→ DESCRIPTION OF THE TASK: Below are some records. Print exactly the lines between the one holding "PySem.List.sorted normalized (fun" and the one holding "def Spec_normalize_retrieval_sources (raw_sources", inclusive, and nothing else.

→ INPUT DATA:
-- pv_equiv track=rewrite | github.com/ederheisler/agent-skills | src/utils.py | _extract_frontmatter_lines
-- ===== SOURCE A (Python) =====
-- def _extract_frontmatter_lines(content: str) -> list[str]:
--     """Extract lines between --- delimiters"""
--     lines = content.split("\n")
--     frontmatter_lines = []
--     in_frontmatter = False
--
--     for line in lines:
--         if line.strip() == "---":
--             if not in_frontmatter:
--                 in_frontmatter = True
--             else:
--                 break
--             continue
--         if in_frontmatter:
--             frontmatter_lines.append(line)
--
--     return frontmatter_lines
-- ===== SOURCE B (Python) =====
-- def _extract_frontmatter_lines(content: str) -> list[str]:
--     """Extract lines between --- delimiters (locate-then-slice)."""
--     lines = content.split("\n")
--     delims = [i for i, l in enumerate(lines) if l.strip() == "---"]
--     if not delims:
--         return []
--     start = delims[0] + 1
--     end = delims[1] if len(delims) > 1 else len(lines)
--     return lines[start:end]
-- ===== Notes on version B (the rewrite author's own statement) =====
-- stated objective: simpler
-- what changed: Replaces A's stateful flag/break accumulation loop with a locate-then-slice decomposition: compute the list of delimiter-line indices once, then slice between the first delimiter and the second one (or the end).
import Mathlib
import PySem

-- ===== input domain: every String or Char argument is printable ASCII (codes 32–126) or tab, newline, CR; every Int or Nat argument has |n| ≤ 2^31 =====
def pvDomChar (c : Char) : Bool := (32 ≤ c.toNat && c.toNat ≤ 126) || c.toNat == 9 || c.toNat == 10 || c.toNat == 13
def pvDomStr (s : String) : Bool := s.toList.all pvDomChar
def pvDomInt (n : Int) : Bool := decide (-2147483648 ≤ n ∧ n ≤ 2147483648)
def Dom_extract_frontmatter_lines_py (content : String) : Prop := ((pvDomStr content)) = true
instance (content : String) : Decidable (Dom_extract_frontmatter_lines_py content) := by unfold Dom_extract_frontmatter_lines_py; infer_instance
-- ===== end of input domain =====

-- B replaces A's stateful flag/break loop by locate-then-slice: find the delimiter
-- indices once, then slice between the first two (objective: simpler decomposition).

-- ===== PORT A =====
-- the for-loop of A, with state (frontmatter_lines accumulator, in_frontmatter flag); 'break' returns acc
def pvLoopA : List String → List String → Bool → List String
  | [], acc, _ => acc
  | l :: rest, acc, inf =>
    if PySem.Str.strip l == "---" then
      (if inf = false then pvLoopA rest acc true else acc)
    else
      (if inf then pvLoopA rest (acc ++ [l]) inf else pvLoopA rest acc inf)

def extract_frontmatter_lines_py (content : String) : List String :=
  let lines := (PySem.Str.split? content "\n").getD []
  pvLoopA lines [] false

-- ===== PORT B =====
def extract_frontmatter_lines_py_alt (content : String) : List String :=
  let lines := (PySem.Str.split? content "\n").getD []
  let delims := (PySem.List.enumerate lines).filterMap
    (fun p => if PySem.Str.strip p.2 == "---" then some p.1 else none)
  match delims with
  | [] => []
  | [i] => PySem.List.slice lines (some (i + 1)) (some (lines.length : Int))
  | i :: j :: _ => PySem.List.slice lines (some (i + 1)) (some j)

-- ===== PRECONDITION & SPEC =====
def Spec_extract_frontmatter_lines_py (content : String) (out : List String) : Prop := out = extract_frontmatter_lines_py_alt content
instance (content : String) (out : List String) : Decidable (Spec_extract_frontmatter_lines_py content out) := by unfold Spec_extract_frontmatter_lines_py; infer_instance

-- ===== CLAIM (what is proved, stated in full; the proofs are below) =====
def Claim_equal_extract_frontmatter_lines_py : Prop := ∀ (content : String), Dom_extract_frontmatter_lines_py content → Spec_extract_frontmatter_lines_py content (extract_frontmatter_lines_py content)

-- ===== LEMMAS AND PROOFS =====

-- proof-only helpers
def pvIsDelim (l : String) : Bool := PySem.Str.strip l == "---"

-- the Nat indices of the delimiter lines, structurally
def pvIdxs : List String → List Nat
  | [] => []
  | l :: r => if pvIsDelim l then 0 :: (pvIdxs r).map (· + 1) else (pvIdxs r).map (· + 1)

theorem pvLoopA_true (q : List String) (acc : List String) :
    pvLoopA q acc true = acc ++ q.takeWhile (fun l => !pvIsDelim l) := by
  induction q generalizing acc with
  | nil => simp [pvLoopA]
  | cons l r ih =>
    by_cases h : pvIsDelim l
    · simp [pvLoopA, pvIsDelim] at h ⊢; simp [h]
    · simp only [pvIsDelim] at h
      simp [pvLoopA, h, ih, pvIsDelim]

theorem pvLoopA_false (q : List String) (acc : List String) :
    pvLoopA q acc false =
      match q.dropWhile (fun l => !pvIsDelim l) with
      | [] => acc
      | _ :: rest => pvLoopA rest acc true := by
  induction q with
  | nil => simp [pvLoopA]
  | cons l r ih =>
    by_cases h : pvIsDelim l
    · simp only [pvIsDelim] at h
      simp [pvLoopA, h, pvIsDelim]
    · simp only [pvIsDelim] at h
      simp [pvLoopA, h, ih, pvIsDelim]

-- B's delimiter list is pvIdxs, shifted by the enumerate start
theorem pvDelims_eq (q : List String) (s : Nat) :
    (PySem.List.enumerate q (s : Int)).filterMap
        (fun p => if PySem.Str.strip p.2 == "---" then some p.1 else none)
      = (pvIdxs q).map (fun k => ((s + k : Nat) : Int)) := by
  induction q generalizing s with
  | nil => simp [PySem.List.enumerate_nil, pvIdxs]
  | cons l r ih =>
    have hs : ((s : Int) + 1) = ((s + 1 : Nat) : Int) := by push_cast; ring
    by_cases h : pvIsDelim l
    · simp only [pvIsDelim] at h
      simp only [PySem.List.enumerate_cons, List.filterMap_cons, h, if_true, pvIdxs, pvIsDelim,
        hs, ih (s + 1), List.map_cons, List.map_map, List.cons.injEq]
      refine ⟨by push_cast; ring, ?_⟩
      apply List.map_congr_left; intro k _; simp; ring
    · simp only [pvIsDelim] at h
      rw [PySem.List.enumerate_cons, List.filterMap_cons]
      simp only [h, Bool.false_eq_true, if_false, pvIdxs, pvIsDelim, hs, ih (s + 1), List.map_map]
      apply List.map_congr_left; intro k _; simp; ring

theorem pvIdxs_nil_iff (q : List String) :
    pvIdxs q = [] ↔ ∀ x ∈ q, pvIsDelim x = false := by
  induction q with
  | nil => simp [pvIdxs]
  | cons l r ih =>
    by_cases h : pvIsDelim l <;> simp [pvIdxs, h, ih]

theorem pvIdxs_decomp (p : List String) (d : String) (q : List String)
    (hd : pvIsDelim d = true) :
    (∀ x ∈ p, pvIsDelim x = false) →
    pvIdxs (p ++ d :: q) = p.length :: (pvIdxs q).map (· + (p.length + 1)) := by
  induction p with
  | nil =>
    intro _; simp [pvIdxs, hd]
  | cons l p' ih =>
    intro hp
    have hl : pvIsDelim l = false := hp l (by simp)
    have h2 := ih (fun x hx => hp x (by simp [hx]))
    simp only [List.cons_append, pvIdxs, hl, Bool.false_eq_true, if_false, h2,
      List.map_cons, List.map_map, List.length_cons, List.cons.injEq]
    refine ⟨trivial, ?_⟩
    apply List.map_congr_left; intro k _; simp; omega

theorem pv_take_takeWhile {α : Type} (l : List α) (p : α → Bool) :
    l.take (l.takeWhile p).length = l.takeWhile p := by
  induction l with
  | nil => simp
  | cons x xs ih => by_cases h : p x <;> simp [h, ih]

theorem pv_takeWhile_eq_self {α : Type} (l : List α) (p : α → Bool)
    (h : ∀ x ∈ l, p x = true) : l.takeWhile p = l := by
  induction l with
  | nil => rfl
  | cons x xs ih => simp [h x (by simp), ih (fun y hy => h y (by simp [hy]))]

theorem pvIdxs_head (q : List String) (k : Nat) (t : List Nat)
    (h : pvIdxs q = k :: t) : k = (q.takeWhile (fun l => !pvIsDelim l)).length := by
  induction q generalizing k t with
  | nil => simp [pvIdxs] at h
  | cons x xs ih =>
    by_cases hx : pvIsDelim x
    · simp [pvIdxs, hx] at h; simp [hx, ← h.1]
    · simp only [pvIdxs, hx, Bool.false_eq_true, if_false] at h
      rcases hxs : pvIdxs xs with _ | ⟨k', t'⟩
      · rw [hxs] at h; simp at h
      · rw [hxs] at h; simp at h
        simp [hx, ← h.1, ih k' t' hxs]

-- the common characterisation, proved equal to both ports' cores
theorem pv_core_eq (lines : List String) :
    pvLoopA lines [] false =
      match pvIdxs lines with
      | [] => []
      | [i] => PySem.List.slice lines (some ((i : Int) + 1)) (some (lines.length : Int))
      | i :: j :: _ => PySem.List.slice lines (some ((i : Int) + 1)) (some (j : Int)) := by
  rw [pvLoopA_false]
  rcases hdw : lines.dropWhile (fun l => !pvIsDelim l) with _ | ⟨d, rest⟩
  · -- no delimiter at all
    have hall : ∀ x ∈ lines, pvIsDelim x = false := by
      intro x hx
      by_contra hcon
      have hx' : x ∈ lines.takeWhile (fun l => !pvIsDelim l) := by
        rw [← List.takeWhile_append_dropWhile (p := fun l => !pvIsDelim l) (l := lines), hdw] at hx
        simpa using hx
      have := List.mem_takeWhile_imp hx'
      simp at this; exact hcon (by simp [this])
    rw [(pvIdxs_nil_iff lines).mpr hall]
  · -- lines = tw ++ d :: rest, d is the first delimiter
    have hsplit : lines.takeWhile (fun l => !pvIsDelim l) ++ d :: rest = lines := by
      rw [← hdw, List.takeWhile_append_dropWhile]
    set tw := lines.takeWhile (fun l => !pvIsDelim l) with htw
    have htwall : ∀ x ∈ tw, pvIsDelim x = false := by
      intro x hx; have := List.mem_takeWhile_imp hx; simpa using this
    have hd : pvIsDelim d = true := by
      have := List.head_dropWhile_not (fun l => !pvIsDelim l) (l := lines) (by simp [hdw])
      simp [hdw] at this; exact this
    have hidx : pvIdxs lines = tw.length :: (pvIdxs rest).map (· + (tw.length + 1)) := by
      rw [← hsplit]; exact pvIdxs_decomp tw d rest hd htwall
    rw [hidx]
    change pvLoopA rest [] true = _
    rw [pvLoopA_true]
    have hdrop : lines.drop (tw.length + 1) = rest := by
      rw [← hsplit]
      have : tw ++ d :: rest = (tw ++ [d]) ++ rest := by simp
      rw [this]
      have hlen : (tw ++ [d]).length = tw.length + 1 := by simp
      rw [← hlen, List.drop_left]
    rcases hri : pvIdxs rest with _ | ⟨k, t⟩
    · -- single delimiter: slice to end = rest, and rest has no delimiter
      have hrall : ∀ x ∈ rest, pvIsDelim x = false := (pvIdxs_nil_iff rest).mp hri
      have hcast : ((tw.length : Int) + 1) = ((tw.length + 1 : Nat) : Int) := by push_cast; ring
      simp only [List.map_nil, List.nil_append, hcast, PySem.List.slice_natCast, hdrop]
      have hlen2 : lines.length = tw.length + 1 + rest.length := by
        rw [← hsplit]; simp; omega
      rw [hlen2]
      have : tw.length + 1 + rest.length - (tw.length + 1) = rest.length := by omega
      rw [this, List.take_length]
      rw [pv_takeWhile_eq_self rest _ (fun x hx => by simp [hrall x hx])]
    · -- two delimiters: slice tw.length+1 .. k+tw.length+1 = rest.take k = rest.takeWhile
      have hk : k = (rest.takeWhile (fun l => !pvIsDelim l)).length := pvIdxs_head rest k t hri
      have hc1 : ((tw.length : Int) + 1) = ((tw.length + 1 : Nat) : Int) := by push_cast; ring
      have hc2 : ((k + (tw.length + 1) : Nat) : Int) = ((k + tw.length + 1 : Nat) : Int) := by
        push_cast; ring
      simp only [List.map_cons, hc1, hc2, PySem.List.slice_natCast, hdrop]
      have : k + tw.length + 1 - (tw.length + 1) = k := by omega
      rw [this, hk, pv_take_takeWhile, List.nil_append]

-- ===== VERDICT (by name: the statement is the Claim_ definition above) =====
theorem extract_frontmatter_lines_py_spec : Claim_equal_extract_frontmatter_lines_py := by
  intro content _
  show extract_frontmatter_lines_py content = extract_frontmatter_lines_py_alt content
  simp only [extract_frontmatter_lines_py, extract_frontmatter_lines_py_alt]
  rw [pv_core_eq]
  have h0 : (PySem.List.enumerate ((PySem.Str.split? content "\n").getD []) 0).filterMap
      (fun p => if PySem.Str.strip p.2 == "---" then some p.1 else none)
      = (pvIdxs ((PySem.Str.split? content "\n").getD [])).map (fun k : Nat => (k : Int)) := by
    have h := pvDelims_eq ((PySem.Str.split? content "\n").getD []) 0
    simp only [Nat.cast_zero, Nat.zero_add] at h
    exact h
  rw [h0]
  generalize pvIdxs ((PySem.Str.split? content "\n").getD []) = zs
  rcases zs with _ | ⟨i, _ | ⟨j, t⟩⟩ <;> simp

...

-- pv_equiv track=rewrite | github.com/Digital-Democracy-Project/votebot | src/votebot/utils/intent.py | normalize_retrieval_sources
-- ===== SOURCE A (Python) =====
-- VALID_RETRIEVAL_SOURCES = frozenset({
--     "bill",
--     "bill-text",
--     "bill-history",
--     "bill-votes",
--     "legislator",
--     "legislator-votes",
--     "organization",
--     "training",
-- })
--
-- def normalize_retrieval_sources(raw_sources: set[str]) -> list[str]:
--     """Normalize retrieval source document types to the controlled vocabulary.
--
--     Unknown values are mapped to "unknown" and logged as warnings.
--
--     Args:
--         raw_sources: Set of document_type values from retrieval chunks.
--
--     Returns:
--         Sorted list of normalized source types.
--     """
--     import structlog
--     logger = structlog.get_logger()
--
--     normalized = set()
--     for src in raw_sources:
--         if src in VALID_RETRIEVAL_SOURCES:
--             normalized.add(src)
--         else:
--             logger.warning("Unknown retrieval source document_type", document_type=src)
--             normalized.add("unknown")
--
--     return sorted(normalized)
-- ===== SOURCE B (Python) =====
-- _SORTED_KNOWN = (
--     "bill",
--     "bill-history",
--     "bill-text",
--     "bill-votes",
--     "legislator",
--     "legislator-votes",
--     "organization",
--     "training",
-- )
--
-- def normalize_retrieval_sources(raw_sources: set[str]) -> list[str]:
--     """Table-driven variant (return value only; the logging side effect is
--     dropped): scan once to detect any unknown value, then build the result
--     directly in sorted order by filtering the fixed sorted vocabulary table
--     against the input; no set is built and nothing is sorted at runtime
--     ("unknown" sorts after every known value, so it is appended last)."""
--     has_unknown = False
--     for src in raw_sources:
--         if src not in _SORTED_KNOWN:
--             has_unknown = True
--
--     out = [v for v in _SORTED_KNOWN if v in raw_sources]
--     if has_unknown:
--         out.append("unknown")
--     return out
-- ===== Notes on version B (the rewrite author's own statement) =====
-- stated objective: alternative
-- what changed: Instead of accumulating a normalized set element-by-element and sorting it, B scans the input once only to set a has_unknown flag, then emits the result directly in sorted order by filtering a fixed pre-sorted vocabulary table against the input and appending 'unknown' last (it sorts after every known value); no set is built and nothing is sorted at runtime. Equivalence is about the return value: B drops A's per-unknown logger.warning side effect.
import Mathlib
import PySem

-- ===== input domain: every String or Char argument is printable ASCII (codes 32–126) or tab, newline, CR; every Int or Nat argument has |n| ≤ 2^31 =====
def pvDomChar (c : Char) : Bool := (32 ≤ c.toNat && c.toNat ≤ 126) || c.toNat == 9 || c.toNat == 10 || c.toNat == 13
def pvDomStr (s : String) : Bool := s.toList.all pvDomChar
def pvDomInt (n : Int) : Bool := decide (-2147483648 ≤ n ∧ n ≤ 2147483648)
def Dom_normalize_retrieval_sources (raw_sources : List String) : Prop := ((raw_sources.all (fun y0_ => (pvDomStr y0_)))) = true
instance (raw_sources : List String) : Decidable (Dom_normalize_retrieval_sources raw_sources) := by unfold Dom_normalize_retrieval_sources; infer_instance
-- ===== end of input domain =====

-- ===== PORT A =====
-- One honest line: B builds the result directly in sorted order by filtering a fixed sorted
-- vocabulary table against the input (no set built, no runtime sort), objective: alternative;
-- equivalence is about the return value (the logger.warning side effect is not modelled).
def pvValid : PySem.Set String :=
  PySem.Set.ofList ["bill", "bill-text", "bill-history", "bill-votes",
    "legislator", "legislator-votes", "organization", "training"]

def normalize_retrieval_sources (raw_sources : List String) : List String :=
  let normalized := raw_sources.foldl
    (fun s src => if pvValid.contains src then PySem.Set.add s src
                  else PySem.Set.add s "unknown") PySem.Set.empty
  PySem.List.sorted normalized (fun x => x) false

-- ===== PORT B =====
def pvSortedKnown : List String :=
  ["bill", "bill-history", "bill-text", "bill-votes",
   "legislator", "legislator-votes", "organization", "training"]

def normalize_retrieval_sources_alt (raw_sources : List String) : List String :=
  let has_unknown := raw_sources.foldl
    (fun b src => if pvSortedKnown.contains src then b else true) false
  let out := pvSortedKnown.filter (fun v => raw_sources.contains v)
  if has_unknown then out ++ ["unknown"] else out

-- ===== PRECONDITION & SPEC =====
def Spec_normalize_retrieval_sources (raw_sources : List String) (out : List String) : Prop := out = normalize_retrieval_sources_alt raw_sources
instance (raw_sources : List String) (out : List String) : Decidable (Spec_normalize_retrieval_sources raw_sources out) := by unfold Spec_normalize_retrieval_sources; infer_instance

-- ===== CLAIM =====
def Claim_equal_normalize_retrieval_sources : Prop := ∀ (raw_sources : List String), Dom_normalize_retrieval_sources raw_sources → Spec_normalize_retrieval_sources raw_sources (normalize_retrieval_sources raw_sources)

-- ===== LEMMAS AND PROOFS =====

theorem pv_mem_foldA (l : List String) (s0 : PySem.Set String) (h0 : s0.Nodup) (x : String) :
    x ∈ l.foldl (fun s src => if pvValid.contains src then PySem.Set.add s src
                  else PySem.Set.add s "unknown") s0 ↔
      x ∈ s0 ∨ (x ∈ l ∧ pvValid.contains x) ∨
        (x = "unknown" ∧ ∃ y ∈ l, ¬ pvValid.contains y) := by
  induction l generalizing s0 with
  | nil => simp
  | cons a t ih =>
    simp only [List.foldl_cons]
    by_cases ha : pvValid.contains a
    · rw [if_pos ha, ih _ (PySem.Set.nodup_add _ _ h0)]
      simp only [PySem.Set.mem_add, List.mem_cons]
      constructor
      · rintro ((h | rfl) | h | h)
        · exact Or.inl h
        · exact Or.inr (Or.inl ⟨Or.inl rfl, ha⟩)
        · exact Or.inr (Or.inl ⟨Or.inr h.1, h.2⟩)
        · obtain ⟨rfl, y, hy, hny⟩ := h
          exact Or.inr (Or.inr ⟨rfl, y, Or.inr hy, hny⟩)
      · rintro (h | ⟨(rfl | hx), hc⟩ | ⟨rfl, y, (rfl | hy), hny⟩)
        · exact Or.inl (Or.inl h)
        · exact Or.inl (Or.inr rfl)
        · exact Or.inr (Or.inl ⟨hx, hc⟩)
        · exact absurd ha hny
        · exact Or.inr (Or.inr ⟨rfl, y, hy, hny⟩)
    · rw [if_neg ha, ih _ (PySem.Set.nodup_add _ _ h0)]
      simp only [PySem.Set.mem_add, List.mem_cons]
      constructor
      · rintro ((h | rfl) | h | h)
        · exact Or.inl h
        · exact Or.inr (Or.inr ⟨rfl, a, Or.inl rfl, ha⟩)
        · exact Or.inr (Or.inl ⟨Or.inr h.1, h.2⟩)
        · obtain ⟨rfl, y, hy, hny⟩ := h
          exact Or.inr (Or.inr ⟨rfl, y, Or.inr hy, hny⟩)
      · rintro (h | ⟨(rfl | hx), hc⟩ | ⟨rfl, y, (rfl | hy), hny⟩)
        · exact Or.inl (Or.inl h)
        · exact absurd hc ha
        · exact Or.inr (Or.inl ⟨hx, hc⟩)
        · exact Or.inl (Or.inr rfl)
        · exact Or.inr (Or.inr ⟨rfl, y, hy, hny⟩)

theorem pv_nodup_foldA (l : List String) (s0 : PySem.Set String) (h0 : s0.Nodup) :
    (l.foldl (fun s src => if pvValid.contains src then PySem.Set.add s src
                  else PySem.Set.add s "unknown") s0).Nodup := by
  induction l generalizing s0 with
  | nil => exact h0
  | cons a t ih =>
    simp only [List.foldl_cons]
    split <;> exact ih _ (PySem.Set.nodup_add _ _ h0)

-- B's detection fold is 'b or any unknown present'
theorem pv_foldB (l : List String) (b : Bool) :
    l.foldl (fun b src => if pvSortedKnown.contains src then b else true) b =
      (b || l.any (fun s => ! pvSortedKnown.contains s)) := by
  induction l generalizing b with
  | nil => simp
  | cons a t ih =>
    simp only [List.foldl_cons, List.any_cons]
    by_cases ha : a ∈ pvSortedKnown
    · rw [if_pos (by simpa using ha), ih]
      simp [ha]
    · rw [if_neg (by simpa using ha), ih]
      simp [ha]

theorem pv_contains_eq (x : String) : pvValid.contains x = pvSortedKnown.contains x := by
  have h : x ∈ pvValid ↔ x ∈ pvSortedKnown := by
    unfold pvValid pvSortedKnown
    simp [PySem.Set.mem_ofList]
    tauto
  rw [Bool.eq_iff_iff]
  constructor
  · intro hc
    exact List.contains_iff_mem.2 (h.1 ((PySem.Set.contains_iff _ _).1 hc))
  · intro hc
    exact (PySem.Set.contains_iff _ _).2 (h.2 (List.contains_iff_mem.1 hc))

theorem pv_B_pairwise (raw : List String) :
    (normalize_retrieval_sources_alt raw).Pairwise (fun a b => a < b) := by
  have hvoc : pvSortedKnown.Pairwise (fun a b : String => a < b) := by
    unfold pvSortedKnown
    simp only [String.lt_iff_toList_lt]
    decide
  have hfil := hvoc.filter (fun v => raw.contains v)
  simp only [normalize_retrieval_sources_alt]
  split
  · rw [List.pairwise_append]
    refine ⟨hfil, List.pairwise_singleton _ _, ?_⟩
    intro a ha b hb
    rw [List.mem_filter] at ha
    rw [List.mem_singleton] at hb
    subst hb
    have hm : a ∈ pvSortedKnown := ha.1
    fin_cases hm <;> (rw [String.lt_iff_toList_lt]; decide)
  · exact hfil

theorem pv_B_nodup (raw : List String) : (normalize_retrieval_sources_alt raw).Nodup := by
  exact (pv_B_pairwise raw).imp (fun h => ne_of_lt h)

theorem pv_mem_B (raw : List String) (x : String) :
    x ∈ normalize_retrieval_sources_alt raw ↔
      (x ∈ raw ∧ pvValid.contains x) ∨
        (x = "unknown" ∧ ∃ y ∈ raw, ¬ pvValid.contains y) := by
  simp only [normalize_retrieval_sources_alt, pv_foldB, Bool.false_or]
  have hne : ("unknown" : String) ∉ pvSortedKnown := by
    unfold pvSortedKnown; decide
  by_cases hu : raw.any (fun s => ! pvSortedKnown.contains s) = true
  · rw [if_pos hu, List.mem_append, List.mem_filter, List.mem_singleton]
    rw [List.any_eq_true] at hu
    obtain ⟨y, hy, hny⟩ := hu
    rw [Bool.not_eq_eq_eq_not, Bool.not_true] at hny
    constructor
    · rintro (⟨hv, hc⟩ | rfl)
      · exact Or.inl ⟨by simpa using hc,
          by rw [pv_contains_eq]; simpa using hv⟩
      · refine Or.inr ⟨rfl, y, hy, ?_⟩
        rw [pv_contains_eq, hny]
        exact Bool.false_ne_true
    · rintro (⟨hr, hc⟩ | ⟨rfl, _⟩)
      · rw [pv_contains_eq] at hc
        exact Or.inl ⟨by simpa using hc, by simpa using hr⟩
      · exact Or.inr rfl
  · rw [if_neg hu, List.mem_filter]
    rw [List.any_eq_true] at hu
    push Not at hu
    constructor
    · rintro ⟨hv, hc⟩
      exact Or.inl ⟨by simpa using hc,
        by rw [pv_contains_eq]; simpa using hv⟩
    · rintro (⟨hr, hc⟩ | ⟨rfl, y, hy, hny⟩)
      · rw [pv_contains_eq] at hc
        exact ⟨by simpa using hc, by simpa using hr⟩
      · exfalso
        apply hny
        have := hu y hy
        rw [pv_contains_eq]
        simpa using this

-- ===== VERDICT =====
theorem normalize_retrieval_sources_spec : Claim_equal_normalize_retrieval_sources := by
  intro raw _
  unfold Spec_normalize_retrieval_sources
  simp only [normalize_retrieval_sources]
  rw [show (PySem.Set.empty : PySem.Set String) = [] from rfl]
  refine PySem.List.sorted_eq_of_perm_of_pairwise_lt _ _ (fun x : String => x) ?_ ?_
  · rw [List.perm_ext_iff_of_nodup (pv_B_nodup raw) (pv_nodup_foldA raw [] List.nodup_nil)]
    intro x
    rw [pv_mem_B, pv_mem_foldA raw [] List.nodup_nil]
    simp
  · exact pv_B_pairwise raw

→ REPLY:
  PySem.List.sorted normalized (fun x => x) false

-- ===== PORT B =====
def pvSortedKnown : List String :=
  ["bill", "bill-history", "bill-text", "bill-votes",
   "legislator", "legislator-votes", "organization", "training"]

def normalize_retrieval_sources_alt (raw_sources : List String) : List String :=
  let has_unknown := raw_sources.foldl
    (fun b src => if pvSortedKnown.contains src then b else true) false
  let out := pvSortedKnown.filter (fun v => raw_sources.contains v)
  if has_unknown then out ++ ["unknown"] else out

-- ===== PRECONDITION & SPEC =====
def Spec_normalize_retrieval_sources (raw_sources : List String) (out : List String) : Prop := out = normalize_retrieval_sources_alt raw_sources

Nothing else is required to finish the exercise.